** Opening AVAILABLE RECORDS block **
-- pv_equiv track=rewrite | github.com/DKramer8/Jaffe_Annotation | classification.py | merge_to_string
-- ===== SOURCE A (Python) =====
-- def merge_to_string(l):
--     '''
--         Merges all strings of passed list and returns them
--     '''
--     text = []
--     for i, line in enumerate(l):
--         if line is not None:
--             if line.endswith('-'): # in case that line ends with unfinished word
--                 if i + 1 < len(l):
--                     l[i + 1] = line[:-1] + l[i + 1]
--             else:
--                 text.append(line)
--     result = ' '.join(text)
--     return result
-- ===== SOURCE B (Python) =====
-- def merge_to_string(l):
--     '''
--         Merges all strings of passed list and returns them
--     '''
--     text = []
--     carry = None
--     n = len(l)
--     for i, line in enumerate(l):
--         if line is None and carry is None:
--             continue
--         if carry is not None:
--             line = carry + line  # raises TypeError if line is None, exactly as A does
--             carry = None
--         if line.endswith('-'):
--             if i + 1 < n:
--                 carry = line[:-1]
--             # else: dangling-hyphen last line is dropped, as in A
--         else:
--             text.append(line)
--     return ' '.join(text)
-- ===== Notes on version B (the rewrite author's own statement) =====
-- stated objective: simpler
-- what changed: B replaces A's in-place mutation of the next list cell (l[i+1] = line[:-1] + l[i+1]) by a single non-mutating forward pass with a local carry variable, so the input list is left untouched.
import Mathlib
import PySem

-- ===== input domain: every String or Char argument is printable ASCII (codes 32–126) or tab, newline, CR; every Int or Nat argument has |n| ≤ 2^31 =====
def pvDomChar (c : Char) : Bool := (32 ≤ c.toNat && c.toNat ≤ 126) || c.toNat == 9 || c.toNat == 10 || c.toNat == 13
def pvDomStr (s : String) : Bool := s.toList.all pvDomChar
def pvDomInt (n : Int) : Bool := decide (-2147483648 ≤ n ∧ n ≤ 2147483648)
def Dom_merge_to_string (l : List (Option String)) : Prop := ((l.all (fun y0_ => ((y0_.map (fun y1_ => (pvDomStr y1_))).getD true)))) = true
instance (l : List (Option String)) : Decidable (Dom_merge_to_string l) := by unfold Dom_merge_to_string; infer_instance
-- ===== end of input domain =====

-- B replaces A's in-place mutation of the next list cell by a non-mutating forward pass with a
-- local carry variable (simpler; equivalence is about the RETURN value only — A mutates its
-- argument list in place, B does not).


-- ===== PORT A =====
-- Strings are carried as List Char (PySem.Chars); 'line[:-1]' is List.dropLast
-- (= PySem.List.slice line none (some (-1)) by PySem.List.slice_to_neg_one).
-- A's loop, with the mutation 'l[i+1] = line[:-1] + l[i+1]' rendered as replacing the head of
-- the remaining list; 'i + 1 < len(l)' is 'rest ≠ []' since the list's length never changes.
def mtsGoA : List (Option (List Char)) → List (List Char) → List (List Char)
  | [], text => text
  | none :: rest, text => mtsGoA rest text
  | some line :: rest, text =>
    if PySem.Chars.endswith line ['-'] then
      match rest with
      | [] => mtsGoA [] text
      | o :: rest' =>
        -- o = none: Python raises TypeError ('str' + None) here; excluded by Pre_
        mtsGoA (some (line.dropLast ++ o.getD []) :: rest') text
    else mtsGoA rest (text ++ [line])
  termination_by l _ => l.length
  decreasing_by all_goals simp

def merge_to_string (l : List (Option String)) : String :=
  String.ofList (PySem.Chars.join [' '] (mtsGoA (l.map (Option.map String.toList)) []))

-- ===== PORT B =====
-- Source B's loop: carry : Option (List Char), i the enumerate index, n = len(l), text the output.
def mtsGoB : List (Option (List Char)) → Option (List Char) → Int → Int → List (List Char) → List (List Char)
  | [], _, _, _, text => text
  | o :: rest, carry, i, n, text =>
    match carry, o with
    | none, none => mtsGoB rest none (i + 1) n text        -- 'if line is None and carry is None: continue'
    | carry, o =>
      let line : List Char :=
        match carry with
        | none => o.getD []
        | some c => c ++ o.getD []                          -- o = none: Python raises TypeError; excluded by Pre_
      if PySem.Chars.endswith line ['-'] then
        if i + 1 < n then mtsGoB rest (some line.dropLast) (i + 1) n text
        else mtsGoB rest none (i + 1) n text
      else mtsGoB rest none (i + 1) n (text ++ [line])

def merge_to_string_alt (l : List (Option String)) : String :=
  String.ofList (PySem.Chars.join [' '] (mtsGoB (l.map (Option.map String.toList)) none 0 (l.length : Int) []))

-- ===== PRECONDITION & SPEC =====
-- Tracks only the pending hyphen-carry: 'mtsDangling carry l = true' iff the chained
-- hyphen-carry ever reaches a None element, which is exactly where the Python (both A and B)
-- raises TypeError ('str' + None). Pre_ excludes precisely those inputs; both programs return
-- normally everywhere else.
def mtsDangling : Option (List Char) → List (Option (List Char)) → Bool
  | _, [] => false
  | some _, none :: _ => true
  | none, none :: rest => mtsDangling none rest
  | carry, some s :: rest =>
    let t := carry.getD [] ++ s
    if PySem.Chars.endswith t ['-'] && !rest.isEmpty then mtsDangling (some t.dropLast) rest
    else mtsDangling none rest

def Pre_merge_to_string (l : List (Option String)) : Prop :=
  mtsDangling none (l.map (Option.map String.toList)) = false
instance (l : List (Option String)) : Decidable (Pre_merge_to_string l) := by
  unfold Pre_merge_to_string; infer_instance

def pvWitness_merge_to_string : List (Option String) := [some "ab-", some "cd", none, some "e"]

def Spec_merge_to_string (l : List (Option String)) (out : String) : Prop := out = merge_to_string_alt l
instance (l : List (Option String)) (out : String) : Decidable (Spec_merge_to_string l out) := by
  unfold Spec_merge_to_string; infer_instance

-- ===== CLAIM (what is proved, stated in full; the proofs are below) =====
def Claim_equal_merge_to_string : Prop := ∀ (l : List (Option String)), Dom_merge_to_string l → Pre_merge_to_string l → Spec_merge_to_string l (merge_to_string l)

-- ===== LEMMAS AND PROOFS =====

-- A's destructive write 'l[i+1] = carry + l[i+1]' seen from B's side: apply the pending carry
-- to the head of the remaining list.
def mtsApplyCarry : Option (List Char) → List (Option (List Char)) → List (Option (List Char))
  | none, l => l
  | some _, [] => []
  | some c, o :: rest => some (c ++ o.getD []) :: rest

lemma mtsGo_eq (l : List (Option (List Char))) :
    ∀ (carry : Option (List Char)) (i n : Int) (text : List (List Char)),
      mtsDangling carry l = false → n = i + l.length →
      mtsGoB l carry i n text = mtsGoA (mtsApplyCarry carry l) text := by
  induction l with
  | nil =>
    intro carry i n text _ _
    cases carry <;> simp [mtsGoB, mtsApplyCarry, mtsGoA]
  | cons o rest ih =>
    intro carry i n text hd hn
    have hlen : n = (i + 1) + rest.length := by simp at hn; omega
    cases carry with
    | none =>
      cases o with
      | none =>
        have hd' : mtsDangling none rest = false := by simpa [mtsDangling] using hd
        simp only [mtsGoB, mtsApplyCarry, mtsGoA]
        simpa [mtsApplyCarry] using ih none (i + 1) n text hd' hlen
      | some s =>
        simp only [mtsGoB, Option.getD]
        by_cases he : PySem.Chars.endswith s ['-'] = true
        · cases rest with
          | nil =>
            have : ¬ i + 1 < n := by simp at hn; omega
            simp [he, this, mtsGoB, mtsApplyCarry, mtsGoA]
          | cons o' rest' =>
            have hlt : i + 1 < n := by simp at hlen; omega
            have hd' : mtsDangling (some s.dropLast) (o' :: rest') = false := by
              simpa [mtsDangling, he] using hd
            simp only [he, if_pos hlt, mtsApplyCarry, mtsGoA]
            simpa [mtsApplyCarry] using ih (some s.dropLast) (i + 1) n text hd' hlen
        · have hd' : mtsDangling none rest = false := by
            simpa [mtsDangling, he] using hd
          have hA : mtsGoA (some s :: rest) text = mtsGoA rest (text ++ [s]) := by
            cases rest <;> simp [mtsGoA, he]
          simp only [if_neg he, mtsApplyCarry]
          rw [hA]
          exact ih none (i + 1) n (text ++ [s]) hd' hlen
    | some c =>
      cases o with
      | none => simp [mtsDangling] at hd
      | some s =>
        simp only [mtsGoB, Option.getD, mtsApplyCarry]
        by_cases he : PySem.Chars.endswith (c ++ s) ['-'] = true
        · cases rest with
          | nil =>
            have : ¬ i + 1 < n := by simp at hn; omega
            simp [he, this, mtsGoB, mtsGoA]
          | cons o' rest' =>
            have hlt : i + 1 < n := by simp at hlen; omega
            have hd' : mtsDangling (some (c ++ s).dropLast) (o' :: rest') = false := by
              simpa [mtsDangling, he] using hd
            simp only [he, if_pos hlt, mtsGoA]
            simpa [mtsApplyCarry] using ih (some (c ++ s).dropLast) (i + 1) n text hd' hlen
        · have hd' : mtsDangling none rest = false := by
            simpa [mtsDangling, he] using hd
          have hA : mtsGoA (some (c ++ s) :: rest) text = mtsGoA rest (text ++ [c ++ s]) := by
            cases rest <;> simp [mtsGoA, he]
          simp only [if_neg he]
          rw [hA]
          exact ih none (i + 1) n (text ++ [c ++ s]) hd' hlen

-- ===== VERDICT (by name: the statement is the Claim_ definition above) =====
theorem merge_to_string_spec : Claim_equal_merge_to_string := by
  intro l _ hpre
  unfold Spec_merge_to_string merge_to_string merge_to_string_alt
  have h := mtsGo_eq (l.map (Option.map String.toList)) none 0 (l.length : Int) [] hpre
    (by simp)
  rw [h]
  rfl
** Closing AVAILABLE RECORDS block **
For the records above, give the number of lines that include the string "place", with nothing added.

RESULT:
3